He didn't store all of these documents in separate files.  He stored them in
hbase, hence his pain with the upgrade.


On 1/6/08 5:44 PM, "Taeho Kang" <tkang1@gmail.com> wrote:

> Thanks for sharing your "painful" experience with us, Lars. I always
> wondered what would hapeen if HDFS tried to host few hundred million files.
> 
> By the way, I think, with the current namenode desgin of Hadoop, it is
> unlikely that you will ever be able to host 500 million files on a single
> cluster unless you have a few hundred GB of RAM in a single machine.
> 
> For your problems, you might want to decrease number of files dramatically
> - into N million files, where 0 < N < 10~20, to be safe. The N really
> depends on how much RAM you have in your namenode.
> 
> For more info on how one may calculate the max number of files in
> HDFS, you may want to take a look at
> http://issues.apache.org/jira/browse/HADOOP-1687.
> 
> You might also want to have some "layer" that combines lots of small files
> into one big file, and that one big file is the one that gets into HDFS.
> 
> Let us know how your project goes... :-)
> 
> On 1/6/08, Lars George <lars@worldlingo.com> wrote:
>> 
>> Ted,
>> 
>> In an absolute worst case scenario. I know this is beta and all, but I
>> start using HBase in a production environment and need to limit downtime
>> (which is what this architecture promises) to minimum - none at all if I
>> can.
>> 
>> All in all, if I cannot rely on HBase yet being stable, what would your
>> (or do others) recommend to store say 500m documents on a set of 40
>> servers with about 1.7TB each. I need this to be reliable, fail-over
>> safe etc. Basically the Hadoop approach, but without it. And storage is
>> only one question, how do I parallelize the computing to make use of 80
>> CPU's?
>> 
>> Initially I used Hadoop directly and what happened is that after 4m
>> documents the HDFS simply died on me, the name server would not start
>> anymore and I had to format the whole thing again and insert the files
>> once more, this time in HBase.
>> 
>> I assume it was my rather simplistic directory structure, but I was not
>> able to find any FAQ or hint of whatever kind how to lay out the files
>> best in Hadoop, I had to go with the first assumption. If I would know
>> how I can use HDFS reliable, then I would not worry too much.
>> 
>> Is there anyone out there that could help me getting this sorted out? I
>> am willing to pay consulting fees if I have to. At the moment I am at a
>> loss - sure I trial and error approach would keep me going forward, but
>> I am on a tight deadline too and that counters that approach.
>> 
>> Any help is appreciated.
>> 
>> Thanks,
>> Lars
>> 
>> 
>> Ted Dunning wrote:
>>> Lars,
>>> 
>>> Can you dump your documents to external storage (either HDFS or ordinary
>>> file space storage)?
>>> 
>>> 
>>> On 1/4/08 10:01 PM, "larsgeorge" <lars@worldlingo.com> wrote:
>>> 
>>> 
>>>> Jim,
>>>> 
>>>> I have inserted about 5million documents into HBase and translate them
>> into
>>>> 15 languages (means I end up with about 75million in the end).

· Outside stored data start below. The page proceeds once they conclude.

-- pv_equiv track=rewrite | github.com/xuezihan123456/handwrite | src/handwrite/exporter.py | _sanitize_prefix
-- ===== SOURCE A (Python) =====
-- _INVALID_PREFIX_CHARS = '<>:"|?*'
--
-- def _sanitize_prefix(prefix: str) -> str:
--     normalized = prefix.replace("\\", "/")
--     parts = [part for part in normalized.split("/") if part not in {"", ".", ".."}]
--     cleaned_parts = [
--         "".join("_" if char in _INVALID_PREFIX_CHARS or ord(char) < 32 else char for char in part)
--         for part in parts
--     ]
--     safe_prefix = "_".join(part for part in cleaned_parts if part)
--     return safe_prefix or "page"
-- ===== SOURCE B (Python) =====
-- _INVALID_PREFIX_CHARS = '<>:"|?*'
--
-- def _sanitize_prefix(prefix: str) -> str:
--     # single left-to-right scan; buffers the raw segment (for the ''/'.'/'..' test)
--     # and its cleaned copy at the same time; no normalize/split/rejoin passes
--     segments = []
--     raw = ""
--     clean = ""
--     for ch in prefix:
--         if ch == "/" or ch == "\\":
--             if raw not in ("", ".", ".."):
--                 segments.append(clean)
--             raw = ""
--             clean = ""
--         else:
--             raw += ch
--             clean += "_" if ch in _INVALID_PREFIX_CHARS or ord(ch) < 32 else ch
--     if raw not in ("", ".", ".."):
--         segments.append(clean)
--     return "_".join(segments) or "page"
-- ===== Notes on version B (the rewrite author's own statement) =====
-- stated objective: alternative
-- what changed: Replaced A's four-pass pipeline (replace backslashes, split on '/', filter, per-part clean, join) by a single left-to-right scan that buffers each segment's raw and cleaned form simultaneously and flushes at either separator.
import Mathlib
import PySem

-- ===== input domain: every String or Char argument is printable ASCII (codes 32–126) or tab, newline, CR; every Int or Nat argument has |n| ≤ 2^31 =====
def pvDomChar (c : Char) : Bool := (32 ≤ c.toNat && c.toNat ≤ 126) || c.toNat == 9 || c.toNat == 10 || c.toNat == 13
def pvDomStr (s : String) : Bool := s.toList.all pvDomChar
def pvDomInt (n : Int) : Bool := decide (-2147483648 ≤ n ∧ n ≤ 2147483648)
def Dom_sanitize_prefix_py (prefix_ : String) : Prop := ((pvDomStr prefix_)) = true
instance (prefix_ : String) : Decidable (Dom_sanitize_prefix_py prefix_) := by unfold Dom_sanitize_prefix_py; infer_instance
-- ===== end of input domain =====

-- B replaces A's replace/split/filter/clean/join pipeline by one left-to-right scan (alternative decomposition, same cost).

-- ===== PORT A =====
-- port of A: normalize backslashes, split on '/', filter {'','.','..'}, clean each part, join with '_'
def sanitize_prefix_py (prefix_ : String) : String :=
  let normalized := PySem.Chars.replace prefix_.toList ['\\'] ['/']
  let parts := (PySem.Chars.splitOn normalized ['/']).filter
    (fun part => !(part == [] || part == ['.'] || part == ['.', '.']))
  let cleaned_parts := parts.map (fun part => part.map
    (fun ch => if PySem.Chars.isIn [ch] "<>:\"|?*".toList || ch.toNat < 32 then '_' else ch))
  let safe_prefix := PySem.Chars.join ['_'] (cleaned_parts.filter (fun part => !(part == [])))
  if safe_prefix == [] then "page" else String.mk safe_prefix

-- ===== PORT B =====
-- B's per-character cleaner ('_' for invalid or control characters)
def pvCleanChar (ch : Char) : Char :=
  if PySem.Chars.isIn [ch] "<>:\"|?*".toList || ch.toNat < 32 then '_' else ch

-- the scan loop of Source B: state = (raw buffer, clean buffer); flush on '/' or '\' and at the end
def pvScanB : List Char → List Char → List Char → List (List Char)
  | [], raw, clean =>
      if raw = [] ∨ raw = ['.'] ∨ raw = ['.', '.'] then [] else [clean]
  | c :: t, raw, clean =>
      if c = '/' ∨ c = '\\' then
        (if raw = [] ∨ raw = ['.'] ∨ raw = ['.', '.'] then pvScanB t [] []
         else clean :: pvScanB t [] [])
      else pvScanB t (raw ++ [c]) (clean ++ [pvCleanChar c])

def sanitize_prefix_py_alt (prefix_ : String) : String :=
  let segments := pvScanB prefix_.toList [] []
  let joined := PySem.Chars.join ['_'] segments
  if joined = [] then "page" else String.mk joined

-- ===== PRECONDITION & SPEC =====
def Spec_sanitize_prefix_py (prefix_ : String) (out : String) : Prop := out = sanitize_prefix_py_alt prefix_
instance (prefix_ : String) (out : String) : Decidable (Spec_sanitize_prefix_py prefix_ out) := by unfold Spec_sanitize_prefix_py; infer_instance

-- ===== CLAIM (what is proved, stated in full; the proofs are below) =====
def Claim_equal_sanitize_prefix_py : Prop := ∀ (prefix_ : String), Dom_sanitize_prefix_py prefix_ → Spec_sanitize_prefix_py prefix_ (sanitize_prefix_py prefix_)

-- ===== LEMMAS AND PROOFS =====

-- reference split on a single separator character
def pvSplitC (c : Char) : List Char → List (List Char)
  | [] => [[]]
  | a :: t =>
      if a = c then [] :: pvSplitC c t
      else
        match pvSplitC c t with
        | [] => [[a]]
        | h :: r => (a :: h) :: r

-- prepend a buffer onto the head segment
def pvConsHead (p : List Char) : List (List Char) → List (List Char)
  | [] => [p]
  | h :: r => (p ++ h) :: r

lemma pvSplitC_ne_nil (c : Char) (l : List Char) : pvSplitC c l ≠ [] := by
  cases l with
  | nil => simp [pvSplitC]
  | cons a t =>
      simp only [pvSplitC]
      split
      · simp
      · split <;> simp

lemma replace_go_single (c d : Char) :
    ∀ (fuel : Nat) (l acc : List Char), l.length ≤ fuel →
      PySem.Chars.replace.go [c] [d] fuel l acc
        = acc.reverse ++ l.map (fun x => if x = c then d else x) := by
  intro fuel
  induction fuel with
  | zero =>
      intro l acc h
      have : l = [] := List.length_eq_zero_iff.mp (Nat.le_zero.mp h)
      subst this; simp [PySem.Chars.replace.go]
  | succ n ih =>
      intro l acc h
      cases l with
      | nil => simp [PySem.Chars.replace.go]
      | cons a t =>
          simp only [PySem.Chars.replace.go, List.isPrefixOf]
          by_cases hac : a = c
          · subst hac
            simp only [BEq.rfl, Bool.true_and, if_pos]
            rw [ih _ _ (by simpa using Nat.le_of_succ_le_succ h)]
            simp
          · have hb : (c == a && true) = false := by
              simp only [Bool.and_true, beq_eq_false_iff_ne, ne_eq]
              exact fun hh => hac hh.symm
            rw [if_neg (by rw [hb]; exact Bool.false_ne_true)]
            rw [ih _ _ (by simpa using Nat.le_of_succ_le_succ h)]
            simp [hac]

lemma splitOn_go_single (c : Char) :
    ∀ (fuel : Nat) (l cur : List Char) (acc : List (List Char)), l.length ≤ fuel →
      PySem.Chars.splitOn.go [c] fuel l cur acc
        = acc.reverse ++ pvConsHead cur.reverse (pvSplitC c l) := by
  intro fuel
  induction fuel with
  | zero =>
      intro l cur acc h
      have : l = [] := List.length_eq_zero_iff.mp (Nat.le_zero.mp h)
      subst this; simp [PySem.Chars.splitOn.go, pvSplitC, pvConsHead]
  | succ n ih =>
      intro l cur acc h
      cases l with
      | nil => simp [PySem.Chars.splitOn.go, pvSplitC, pvConsHead]
      | cons a t =>
          simp only [PySem.Chars.splitOn.go, List.isPrefixOf]
          by_cases hac : a = c
          · subst hac
            simp only [BEq.rfl, Bool.true_and, if_pos]
            rw [ih _ _ _ (by simpa using Nat.le_of_succ_le_succ h)]
            obtain ⟨h0, r, hr⟩ : ∃ h0 r, pvSplitC a t = h0 :: r := by
              cases hsp : pvSplitC a t with
              | nil => exact absurd hsp (pvSplitC_ne_nil a t)
              | cons h0 r => exact ⟨h0, r, rfl⟩
            simp [pvSplitC, pvConsHead, hr]
          · have hb : (c == a && true) = false := by
              simp only [Bool.and_true, beq_eq_false_iff_ne, ne_eq]
              exact fun hh => hac hh.symm
            rw [if_neg (by rw [hb]; exact Bool.false_ne_true)]
            rw [ih _ _ _ (by simpa using Nat.le_of_succ_le_succ h)]
            obtain ⟨h0, r, hr⟩ : ∃ h0 r, pvSplitC c t = h0 :: r := by
              cases hsp : pvSplitC c t with
              | nil => exact absurd hsp (pvSplitC_ne_nil c t)
              | cons h0 r => exact ⟨h0, r, rfl⟩
            simp [pvSplitC, pvConsHead, hr, hac]

-- split of the backslash-normalized string = two-separator split of the original
def pvSplit2 : List Char → List (List Char)
  | [] => [[]]
  | a :: t =>
      if a = '/' ∨ a = '\\' then [] :: pvSplit2 t
      else
        match pvSplit2 t with
        | [] => [[a]]
        | h :: r => (a :: h) :: r

lemma pvSplit2_ne_nil (l : List Char) : pvSplit2 l ≠ [] := by
  cases l with
  | nil => simp [pvSplit2]
  | cons a t =>
      simp only [pvSplit2]
      split
      · simp
      · split <;> simp

lemma splitC_map_norm (l : List Char) :
    pvSplitC '/' (l.map (fun x => if x = '\\' then '/' else x)) = pvSplit2 l := by
  induction l with
  | nil => rfl
  | cons a t ih =>
      by_cases h1 : a = '\\'
      · subst h1; simp [pvSplitC, pvSplit2, ih]
      · by_cases h2 : a = '/'
        · subst h2; simp [pvSplitC, pvSplit2, ih]
        · simp only [List.map, if_neg h1]
          simp only [pvSplitC, if_neg h2, pvSplit2, ih]
          rw [if_neg (by tauto)]

-- A's post-split processing: drop bad raw parts, clean the rest
abbrev pvBad (p : List Char) : Prop := p = [] ∨ p = ['.'] ∨ p = ['.', '.']

def pvProcA (parts : List (List Char)) : List (List Char) :=
  (parts.filter (fun p => !(decide (pvBad p)))).map (fun p => p.map pvCleanChar)

lemma pvProcA_cons (p : List Char) (s : List (List Char)) :
    pvProcA (p :: s) = if pvBad p then pvProcA s else p.map pvCleanChar :: pvProcA s := by
  unfold pvProcA
  rw [List.filter_cons]
  by_cases h : pvBad p
  · simp [h]
  · simp [h]

lemma pvScanB_spec (l : List Char) :
    ∀ raw, pvScanB l raw (raw.map pvCleanChar) = pvProcA (pvConsHead raw (pvSplit2 l)) := by
  induction l with
  | nil =>
      intro raw
      have h1 : pvConsHead raw (pvSplit2 []) = [raw] := by simp [pvSplit2, pvConsHead]
      rw [h1, pvProcA_cons]
      by_cases h : raw = [] ∨ raw = ['.'] ∨ raw = ['.', '.']
      · simp only [pvScanB, if_pos h]
        rfl
      · simp only [pvScanB, if_neg h]
        rfl
  | cons a t ih =>
      intro raw
      obtain ⟨h0, r, hr⟩ : ∃ h0 r, pvSplit2 t = h0 :: r := by
        cases hsp : pvSplit2 t with
        | nil => exact absurd hsp (pvSplit2_ne_nil t)
        | cons h0 r => exact ⟨h0, r, rfl⟩
      by_cases hsep : a = '/' ∨ a = '\\'
      · have hch : pvConsHead raw (pvSplit2 (a :: t)) = raw :: pvSplit2 t := by
          simp [pvSplit2, if_pos hsep, pvConsHead]
        rw [hch, pvProcA_cons]
        have ihe := ih []
        simp only [List.map_nil] at ihe
        have hch2 : pvConsHead [] (pvSplit2 t) = pvSplit2 t := by
          rw [hr]; simp [pvConsHead]
        rw [hch2] at ihe
        simp only [pvScanB, if_pos hsep, ihe]
      · have ihe := ih (raw ++ [a])
        simp only [List.map_append, List.map_cons, List.map_nil] at ihe
        have hch : pvConsHead raw (pvSplit2 (a :: t)) = pvConsHead (raw ++ [a]) (pvSplit2 t) := by
          rw [hr]
          simp [pvSplit2, if_neg hsep, hr, pvConsHead]
        rw [hch, ← ihe]
        simp only [pvScanB, if_neg hsep]

lemma pvProcA_ne_nil : ∀ (parts : List (List Char)), ∀ p ∈ pvProcA parts, p ≠ [] := by
  intro parts p hp
  simp only [pvProcA, List.mem_map, List.mem_filter] at hp
  obtain ⟨q, ⟨hq, hbad⟩, rfl⟩ := hp
  simp only [Bool.not_eq_true', decide_eq_false_iff_not, pvBad] at hbad
  intro hnil
  exact hbad (Or.inl (by simpa using congrArg List.length hnil))

-- ===== VERDICT (by name: the statement is the Claim_ definition above) =====
theorem sanitize_prefix_py_spec : Claim_equal_sanitize_prefix_py := by
  intro prefix_ _
  unfold Spec_sanitize_prefix_py sanitize_prefix_py sanitize_prefix_py_alt
  have hrep : PySem.Chars.replace prefix_.toList ['\\'] ['/']
      = prefix_.toList.map (fun x => if x = '\\' then '/' else x) := by
    rw [PySem.Chars.replace]
    simp only [List.isEmpty_cons, if_neg Bool.false_ne_true]
    exact replace_go_single '\\' '/' _ _ _ (le_refl _)
  have hsplit : PySem.Chars.splitOn (prefix_.toList.map (fun x => if x = '\\' then '/' else x)) ['/']
      = pvSplit2 prefix_.toList := by
    rw [PySem.Chars.splitOn, splitOn_go_single '/' _ _ _ _ (Nat.le_succ _)]
    simp only [List.reverse_nil, List.nil_append]
    rw [splitC_map_norm]
    obtain ⟨h0, r, hr⟩ : ∃ h0 r, pvSplit2 prefix_.toList = h0 :: r := by
      cases hsp : pvSplit2 prefix_.toList with
      | nil => exact absurd hsp (pvSplit2_ne_nil _)
      | cons h0 r => exact ⟨h0, r, rfl⟩
    simp [pvConsHead, hr]
  have hscan : pvScanB prefix_.toList [] [] = pvProcA (pvSplit2 prefix_.toList) := by
    have := pvScanB_spec prefix_.toList []
    simp only [List.map_nil] at this
    rw [this]
    obtain ⟨h0, r, hr⟩ : ∃ h0 r, pvSplit2 prefix_.toList = h0 :: r := by
      cases hsp : pvSplit2 prefix_.toList with
      | nil => exact absurd hsp (pvSplit2_ne_nil _)
      | cons h0 r => exact ⟨h0, r, rfl⟩
    simp [pvConsHead, hr]
  have hfilter :
      ((pvSplit2 prefix_.toList).filter
          (fun part => !(part == [] || part == ['.'] || part == ['.', '.']))).map
        (fun part => part.map
          (fun ch => if PySem.Chars.isIn [ch] "<>:\"|?*".toList || ch.toNat < 32 then '_' else ch))
        = pvProcA (pvSplit2 prefix_.toList) := by
    unfold pvProcA pvCleanChar
    congr 1
    apply List.filter_congr
    intro p _
    cases p <;> simp [pvBad, beq_eq_decide]
  have hnofilter :
      (pvProcA (pvSplit2 prefix_.toList)).filter (fun part => !(part == []))
        = pvProcA (pvSplit2 prefix_.toList) := by
    apply List.filter_eq_self.mpr
    intro p hp
    simpa using pvProcA_ne_nil _ p hp
  simp only [hrep, hsplit, hfilter, hnofilter, hscan, beq_iff_eq]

That
>> data is
>>>> only recreatable if we process them costly again. So I am in need of a
>>>> migration path.
>>>> 
>>>> For me this is a definitely +1 for a migration tool.
>>>> 
>>>> Sorry to be a hassle like this. :\
>>>> 
>>>> Lars
>>>> 
>>>> ----
>>>> Lars George, CTO
>>>> WorldLingo
>>>> 
>>>> 
>>>> Jim Kellerman wrote:
>>>> 
>>>>> Do you have data stored in HBase that you cannot recreate?
>>>>> 
>>>>> HADOOP-2478 will introduce an incompatible change in how HBase
>>>>> lays out files in HDFS so that should the root or meta tables
>>>>> be corrupted, it will be possible to reconstruct them from
>>>>> information in the file system alone.
>>>>> 
>>>>> The problem is in building a migration utility. Anything that
>>>>> we could build to migrate from the current file structure to
>>>>> the new file structure would require that the root an meta
>>>>> regions be absolutely correct. If they are not, the migration
>>>>> would fail, because there is not enough information on disk
>>>>> currently to rebuild the root and meta regions.
>>>>> 
>>>>> Is it acceptable for this change to be made without the provision
>>>>> of an upgrade utility?
>>>>> 
>>>>> If not, are you willing to accept the risk that the upgrade
>>>>> may fail if you have corruption in your root or meta regions?
>>>>> 
>>>>> After HADOOP-2478, we will be able to build a fault tolerant
>>>>> upgrade utility, should HBase's file structure change again.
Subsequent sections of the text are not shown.